*** Input data ***

-- pv_equiv track=rewrite | github.com/DavidHolguin/backendpuntogafas | app/tools/lens_catalog.py | _normalize_material
-- ===== SOURCE A (Python) =====
-- MATERIAL_SYNONYMS: dict[str, list[str]] = {
--     "policarbonato": ["poly", "poli", "policarbonato", "airwear"],
--     "cr": ["cr", "cr-39", "cr39", "resina"],
--     "trivex": ["trivex"],
--     "cristal": ["cristal", "glass", "vidrio"],
--     "hi-index": ["hi-index", "alto indice", "1.67", "1.74"],
-- }
--
-- def _normalize_material(hint: str | None) -> str | None:
--     """Map a user material hint to a canonical group key, or None."""
--     if not hint:
--         return None
--     hint_lower = hint.strip().lower()
--     for canonical, synonyms in MATERIAL_SYNONYMS.items():
--         if hint_lower in synonyms:
--             return canonical
--     return hint_lower  # fallback: use as-is for ilike
-- ===== SOURCE B (Python) =====
-- MATERIAL_SYNONYMS: dict[str, list[str]] = {
--     "policarbonato": ["poly", "poli", "policarbonato", "airwear"],
--     "cr": ["cr", "cr-39", "cr39", "resina"],
--     "trivex": ["trivex"],
--     "cristal": ["cristal", "glass", "vidrio"],
--     "hi-index": ["hi-index", "alto indice", "1.67", "1.74"],
-- }
--
-- # Flattened (synonym, canonical) pairs, sorted once by synonym for binary search.
-- _PAIRS = sorted((syn, canon) for canon, syns in MATERIAL_SYNONYMS.items() for syn in syns)
--
-- def _normalize_material(hint):
--     """Map a user material hint to a canonical group key, or None."""
--     if not hint:
--         return None
--     hint_lower = hint.strip().lower()
--     lo, hi = 0, len(_PAIRS)
--     while lo < hi:
--         mid = (lo + hi) // 2
--         if _PAIRS[mid][0] < hint_lower:
--             lo = mid + 1
--         else:
--             hi = mid
--     if lo < len(_PAIRS) and _PAIRS[lo][0] == hint_lower:
--         return _PAIRS[lo][1]
--     return hint_lower  # fallback: use as-is for ilike
-- ===== Notes on version B (the rewrite author's own statement) =====
-- stated objective: alternative
-- what changed: A's per-call linear scan over the synonym-group dict (membership test in each list) is replaced by a flat (synonym, canonical) pair list sorted once at module scope and a hand-written per-call binary search with a final equality check and the same lowered-hint fallback.
import Mathlib
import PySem

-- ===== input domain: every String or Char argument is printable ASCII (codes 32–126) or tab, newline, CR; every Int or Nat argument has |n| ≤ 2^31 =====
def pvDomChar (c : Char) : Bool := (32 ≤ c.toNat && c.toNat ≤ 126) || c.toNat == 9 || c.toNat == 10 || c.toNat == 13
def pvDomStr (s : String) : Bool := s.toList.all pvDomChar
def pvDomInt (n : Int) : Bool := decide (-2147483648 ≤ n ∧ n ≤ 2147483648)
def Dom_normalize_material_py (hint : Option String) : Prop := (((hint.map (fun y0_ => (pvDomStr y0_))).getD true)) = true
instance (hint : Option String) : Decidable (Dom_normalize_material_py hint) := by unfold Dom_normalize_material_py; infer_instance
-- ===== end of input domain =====

-- B replaces A's per-call linear scan over the synonym-group table by a sorted flat
-- (synonym, canonical) pair list and a hand-written binary search (alternative algorithm).

-- ===== PORT A =====
def pvMaterialSynonyms : List (String × List String) :=
  [("policarbonato", ["poly","poli","policarbonato","airwear"]),
   ("cr", ["cr","cr-39","cr39","resina"]),
   ("trivex", ["trivex"]),
   ("cristal", ["cristal","glass","vidrio"]),
   ("hi-index", ["hi-index","alto indice","1.67","1.74"])]

-- the 'for canonical, synonyms in MATERIAL_SYNONYMS.items():' loop with its early return
def pvScanA (items : List (String × List String)) (hl : String) : Option String :=
  match items with
  | [] => none
  | (canonical, synonyms) :: rest =>
      if synonyms.contains hl then some canonical else pvScanA rest hl

def normalize_material_py (hint : Option String) : Option String :=
  match hint with
  | none => none
  | some h =>
    if h = "" then none   -- 'if not hint: return None' (empty string is falsy)
    else
      let hint_lower := PySem.Str.lower (PySem.Str.strip h)
      match pvScanA pvMaterialSynonyms hint_lower with
      | some canonical => some canonical
      | none => some hint_lower   -- fallback: use as-is

-- ===== PORT B =====
-- _PAIRS = sorted((syn, canon) for ...): the flat pair list, sorted by synonym,
-- written out as the literal it evaluates to once at module scope.
def pvPairs : List (String × String) :=
  [("1.67", "hi-index"), ("1.74", "hi-index"), ("airwear", "policarbonato"),
   ("alto indice", "hi-index"), ("cr", "cr"), ("cr-39", "cr"), ("cr39", "cr"),
   ("cristal", "cristal"), ("glass", "cristal"), ("hi-index", "hi-index"),
   ("poli", "policarbonato"), ("policarbonato", "policarbonato"), ("poly", "policarbonato"),
   ("resina", "cr"), ("trivex", "trivex"), ("vidrio", "cristal")]

-- the 'while lo < hi:' binary-search loop; _PAIRS[mid] is always in range (lo < hi ≤ len),
-- so the hand port reads it with getD (exact here, no IndexError is reachable)
-- Python's 'a < b' on str: lexicographic comparison by code point, written out by hand
-- (exact: Lean's String.< instance is not kernel-reducible, this is)
def pvLtChars : List Char → List Char → Bool
  | _, [] => false
  | [], _ :: _ => true
  | a :: as, b :: bs =>
      if a.toNat < b.toNat then true
      else if b.toNat < a.toNat then false
      else pvLtChars as bs

-- structural fuel = hi - lo (an upper bound on the iterations of the while loop,
-- which shrinks hi - lo every step), so the recursion is the loop, step for step
def pvBSearchAux (hl : String) : Nat → Nat → Nat → Nat
  | 0, lo, _ => lo
  | fuel + 1, lo, hi =>
    if lo < hi then
      let mid := (lo + hi) / 2
      if pvLtChars (pvPairs.getD mid ("", "")).1.toList hl.toList then pvBSearchAux hl fuel (mid + 1) hi
      else pvBSearchAux hl fuel lo mid
    else lo

def pvBSearch (hl : String) (lo hi : Nat) : Nat := pvBSearchAux hl (hi - lo) lo hi

def normalize_material_py_alt (hint : Option String) : Option String :=
  match hint with
  | none => none
  | some h =>
    if h = "" then none
    else
      let hint_lower := PySem.Str.lower (PySem.Str.strip h)
      let lo := pvBSearch hint_lower 0 pvPairs.length
      if lo < pvPairs.length && (pvPairs.getD lo ("", "")).1 == hint_lower then
        some (pvPairs.getD lo ("", "")).2
      else some hint_lower  -- fallback: use as-is

-- ===== PRECONDITION & SPEC =====
def Spec_normalize_material_py (hint : Option String) (out : Option String) : Prop := out = normalize_material_py_alt hint
instance (hint : Option String) (out : Option String) : Decidable (Spec_normalize_material_py hint out) := by unfold Spec_normalize_material_py; infer_instance

-- ===== CLAIM (what is proved, stated in full; the proofs are below) =====
def Claim_equal_normalize_material_py : Prop := ∀ (hint : Option String), Dom_normalize_material_py hint → Spec_normalize_material_py hint (normalize_material_py hint)

-- ===== LEMMAS AND PROOFS =====

-- every synonym appearing in pvPairs (first components)
def pvSynAll : List String :=
  ["1.67","1.74","airwear","alto indice","cr","cr-39","cr39","cristal","glass",
   "hi-index","poli","policarbonato","poly","resina","trivex","vidrio"]

lemma pvPairs_fst_mem (i : Nat) (hi : i < pvPairs.length) :
    (pvPairs.getD i ("", "")).1 ∈ pvSynAll := by
  simp only [pvPairs, List.length] at hi
  interval_cases i <;> decide

set_option maxHeartbeats 2000000 in
lemma pvCore_eq (s : String) :
    (match pvScanA pvMaterialSynonyms s with
     | some canonical => some canonical
     | none => some s) =
    (if pvBSearch s 0 pvPairs.length < pvPairs.length &&
        (pvPairs.getD (pvBSearch s 0 pvPairs.length) ("", "")).1 == s then
       some (pvPairs.getD (pvBSearch s 0 pvPairs.length) ("", "")).2
     else some s) := by
  by_cases hs : s ∈ pvSynAll
  · -- s is one of the 16 synonym literals: evaluate both sides
    simp only [pvSynAll, List.mem_cons, List.not_mem_nil, or_false] at hs
    rcases hs with h|h|h|h|h|h|h|h|h|h|h|h|h|h|h|h <;> subst h <;> decide
  · -- s matches no synonym: both sides fall back to s
    have hb : (pvBSearch s 0 pvPairs.length < pvPairs.length &&
        (pvPairs.getD (pvBSearch s 0 pvPairs.length) ("", "")).1 == s) = false := by
      by_cases hlt : pvBSearch s 0 pvPairs.length < pvPairs.length
      · have := pvPairs_fst_mem _ hlt
        simp only [Bool.and_eq_false_iff, beq_eq_false_iff_ne]
        right; intro he; exact hs (he ▸ this)
      · simp [hlt]
    rw [hb]
    simp only [pvSynAll, List.mem_cons, List.not_mem_nil, or_false, not_or] at hs
    obtain ⟨n1,n2,n3,n4,n5,n6,n7,n8,n9,n10,n11,n12,n13,n14,n15,n16⟩ := hs
    simp [pvScanA, pvMaterialSynonyms, n1, n2, n3, n4, n5, n6, n7, n8, n9, n10, n11, n12, n13, n14, n15, n16]

-- ===== VERDICT (by name: the statement is the Claim_ definition above) =====
set_option maxHeartbeats 2000000 in
theorem normalize_material_py_spec : Claim_equal_normalize_material_py := by
  intro hint _
  unfold Spec_normalize_material_py normalize_material_py normalize_material_py_alt
  cases hint with
  | none => rfl
  | some h =>
    dsimp only
    by_cases hh : h = ""
    · subst hh; rfl
    · rw [if_neg hh, if_neg hh]
      exact pvCore_eq _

***

What the task asks
Retype exactly the lines of the data above that fall between the line with "def normalize_material_py_alt (hint" and the line with "none => some s)", inclusive, and add nothing.

Answer box
def normalize_material_py_alt (hint : Option String) : Option String :=
  match hint with
  | none => none
  | some h =>
    if h = "" then none
    else
      let hint_lower := PySem.Str.lower (PySem.Str.strip h)
      let lo := pvBSearch hint_lower 0 pvPairs.length
      if lo < pvPairs.length && (pvPairs.getD lo ("", "")).1 == hint_lower then
        some (pvPairs.getD lo ("", "")).2
      else some hint_lower  -- fallback: use as-is

-- ===== PRECONDITION & SPEC =====
def Spec_normalize_material_py (hint : Option String) (out : Option String) : Prop := out = normalize_material_py_alt hint
instance (hint : Option String) (out : Option String) : Decidable (Spec_normalize_material_py hint out) := by unfold Spec_normalize_material_py; infer_instance

-- ===== CLAIM (what is proved, stated in full; the proofs are below) =====
def Claim_equal_normalize_material_py : Prop := ∀ (hint : Option String), Dom_normalize_material_py hint → Spec_normalize_material_py hint (normalize_material_py hint)

-- ===== LEMMAS AND PROOFS =====

-- every synonym appearing in pvPairs (first components)
def pvSynAll : List String :=
  ["1.67","1.74","airwear","alto indice","cr","cr-39","cr39","cristal","glass",
   "hi-index","poli","policarbonato","poly","resina","trivex","vidrio"]

lemma pvPairs_fst_mem (i : Nat) (hi : i < pvPairs.length) :
    (pvPairs.getD i ("", "")).1 ∈ pvSynAll := by
  simp only [pvPairs, List.length] at hi
  interval_cases i <;> decide

set_option maxHeartbeats 2000000 in
lemma pvCore_eq (s : String) :
    (match pvScanA pvMaterialSynonyms s with
     | some canonical => some canonical
     | none => some s) =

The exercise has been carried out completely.